Princeling Jiang Mianheng, son of former leader Jiang Zemin, is spearheading a project for China’s National Academy of Sciences with a start-up budget of $350m.
He has already recruited 140 PhD scientists, working full-time on thorium power at the Shanghai Institute of Nuclear and Applied Physics. He will have 750 staff by 2015.
The aim is to break free of the archaic pressurized-water reactors fueled by uranium — originally designed for US submarines in the 1950s — opting instead for new generation of thorium reactors that produce far less toxic waste and cannot blow their top like Fukushima.
“China is the country to watch,” said Baroness Bryony Worthington, head of the All-Parliamentary Group on Thorium Energy, who visited the Shanghai operations recently with a team from Britain’s National Nuclear Laboratory.
“They are really going for it, and have talented researchers. This could lead to a massive break-through.”
The thorium story is by now well-known. Enthusiasts think it could be the transforming technology needed to drive the industrial revolutions of Asia — and to avoid an almighty energy crunch as an extra two billion people climb the ladder to western lifestyles.

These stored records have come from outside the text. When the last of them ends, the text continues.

-- pv_equiv track=rewrite | github.com/jcolinpatrick/kryptos | scripts/grille/e_unscramble_02_correct_mask.py | vbeau
-- ===== SOURCE A (Python) =====
-- AZ  = 'ABCDEFGHIJKLMNOPQRSTUVWXYZ'
--
-- def _kv(key, alpha):
--     return [alpha.index(k) for k in key if k in alpha]
--
-- def vbeau(ct, key, alpha=AZ):
--     kv = _kv(key, alpha); n = len(alpha)
--     if not kv: return ''
--     out=[]; ki=0
--     for c in ct:
--         if c in alpha: out.append(alpha[(alpha.index(c)+kv[ki%len(kv)])%n]); ki+=1
--         else: out.append(c)
--     return ''.join(out)
-- ===== SOURCE B (Python) =====
-- AZ  = 'ABCDEFGHIJKLMNOPQRSTUVWXYZ'
--
-- def vbeau(ct, key, alpha=AZ):
--     kv = [alpha.index(k) for k in key if k in alpha]
--     if not kv:
--         return ''
--     n, m = len(alpha), len(kv)
--     letters = [c for c in ct if c in alpha]
--     enc = iter(alpha[(alpha.index(c) + kv[i % m]) % n] for i, c in enumerate(letters))
--     return ''.join(next(enc) if c in alpha else c for c in ct)
-- ===== Notes on version B (the rewrite author's own statement) =====
-- stated objective: alternative
-- what changed: A encrypts in one fused loop carrying an output buffer and a key counter; B first filters out the alphabetic characters, encrypts that compact list positionally (i-th letter shifted by kv[i % len(kv)]), then weaves the encrypted letters back into the original text in a final pass.
import Mathlib
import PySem

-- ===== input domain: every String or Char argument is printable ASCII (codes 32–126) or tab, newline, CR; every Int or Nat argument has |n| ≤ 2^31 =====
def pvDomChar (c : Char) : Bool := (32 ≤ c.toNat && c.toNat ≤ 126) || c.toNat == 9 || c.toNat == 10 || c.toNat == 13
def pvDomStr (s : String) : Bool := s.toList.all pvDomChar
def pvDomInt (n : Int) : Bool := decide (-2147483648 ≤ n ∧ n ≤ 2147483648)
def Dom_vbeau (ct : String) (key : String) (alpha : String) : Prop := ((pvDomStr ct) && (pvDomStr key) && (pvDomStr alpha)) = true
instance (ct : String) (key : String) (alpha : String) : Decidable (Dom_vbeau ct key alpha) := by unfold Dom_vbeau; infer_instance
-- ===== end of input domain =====

-- B restructures A's single fused loop into three passes (filter letters, encrypt positionally, weave back); same cost, alternative shape.

-- ===== PORT A =====
-- one fused loop: accumulate output chars and the key counter ki together.
-- alpha.index(c) is guarded by `c in alpha`, so `.getD 0` is never the default;
-- `% n` has n > 0 whenever the loop runs (kv ≠ [] forces alpha ≠ []).
def vbeau (ct : String) (key : String) (alpha : String) : String :=
  let al := alpha.toList
  let kv := key.toList.filterMap (fun k => PySem.List.index? al k)
  let n := al.length
  if kv = [] then ""
  else
    String.mk (ct.toList.foldl
      (fun (s : List Char × Nat) (c : Char) =>
        if al.contains c then
          (s.1 ++ [al.getD (((PySem.List.index? al c).getD 0 + kv.getD (s.2 % kv.length) 0) % n) ' '], s.2 + 1)
        else
          (s.1 ++ [c], s.2))
      ([], 0)).1

-- ===== PORT B =====
-- weave: emit the next encrypted letter where the original char is alphabetic, else the char itself.
def pvWeave (al : List Char) : List Char → List Char → List Char
  | [], _ => []
  | c :: cs, enc =>
    if al.contains c then
      match enc with
      | e :: es => e :: pvWeave al cs es
      | [] => c :: pvWeave al cs []   -- unreachable: enc always has one letter per alphabetic char
    else
      c :: pvWeave al cs enc

def vbeau_alt (ct : String) (key : String) (alpha : String) : String :=
  let al := alpha.toList
  let kv := key.toList.filterMap (fun k => PySem.List.index? al k)
  if kv = [] then ""
  else
    let n := al.length
    let m := kv.length
    let letters := ct.toList.filter (fun c => al.contains c)
    let enc := (letters.zipIdx).map
      (fun p => al.getD (((PySem.List.index? al p.1).getD 0 + kv.getD (p.2 % m) 0) % n) ' ')
    String.mk (pvWeave al ct.toList enc)

-- ===== PRECONDITION & SPEC =====
def Spec_vbeau (ct : String) (key : String) (alpha : String) (out : String) : Prop := out = vbeau_alt ct key alpha
instance (ct : String) (key : String) (alpha : String) (out : String) : Decidable (Spec_vbeau ct key alpha out) := by unfold Spec_vbeau; infer_instance

-- ===== CLAIM (what is proved, stated in full; the proofs are below) =====
def Claim_equal_vbeau : Prop := ∀ (ct : String) (key : String) (alpha : String), Dom_vbeau ct key alpha → Spec_vbeau ct key alpha (vbeau ct key alpha)

-- ===== LEMMAS AND PROOFS =====

-- the loop of A, starting at key counter ki with accumulator acc, produces acc
-- followed by the weave of cs with the letters of cs encrypted positionally from ki.
theorem pv_loop_eq (al : List Char) (kv : List Nat) (n : Nat)
    (cs : List Char) (acc : List Char) (ki : Nat) :
    (cs.foldl
      (fun (s : List Char × Nat) (c : Char) =>
        if al.contains c then
          (s.1 ++ [al.getD (((PySem.List.index? al c).getD 0 + kv.getD (s.2 % kv.length) 0) % n) ' '], s.2 + 1)
        else
          (s.1 ++ [c], s.2))
      (acc, ki)).1
    = acc ++ pvWeave al cs
        (((cs.filter (fun c => al.contains c)).zipIdx ki).map
          (fun p => al.getD (((PySem.List.index? al p.1).getD 0 + kv.getD (p.2 % kv.length) 0) % n) ' ')) := by
  induction cs generalizing acc ki with
  | nil => simp [pvWeave]
  | cons c cs ih =>
    by_cases h : al.contains c
    · simp only [List.foldl_cons, List.filter_cons, h, if_pos, List.zipIdx_cons, List.map_cons,
        pvWeave, ih]
      simp
    · simp only [List.foldl_cons, List.filter_cons, h, if_neg, Bool.false_eq_true,
        not_false_iff, pvWeave, ih]
      simp

-- ===== VERDICT (by name: the statement is the Claim_ definition above) =====
theorem vbeau_spec : Claim_equal_vbeau := by
  intro ct key alpha _
  simp only [Spec_vbeau, vbeau, vbeau_alt]
  by_cases hkv : key.toList.filterMap (fun k => PySem.List.index? alpha.toList k) = []
  · rw [if_pos hkv, if_pos hkv]
  · rw [if_neg hkv, if_neg hkv, pv_loop_eq, List.nil_append]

Is this what Premier Shinzo Abe meant when he revealed before Christmas that he planned to relaunch nuclear power in Japan with “entirely different” technology? We will find out.
The Chinese aim to beat them to it. Technology for the molten salt process already exists. The Oak Ridge National Laboratory in Tennessee built such a reactor in the 1960s. It was shelved by the Nixon Administration. The Pentagon needed plutonium residue from uranium to build nuclear bombs. The imperatives of the Cold War prevailed.
The thorium blueprints gathered dust in the archives until retrieved and published by former Nasa engineer Kirk Sorensen. The US largely ignored him: China did not.
Mr Jiang visited the Oak Ridge labs and obtained the designs after reading an article in the American Scientist two years ago extolling thorium. His team concluded that a molten salt reactor — if done the right way — may answer China’s prayers.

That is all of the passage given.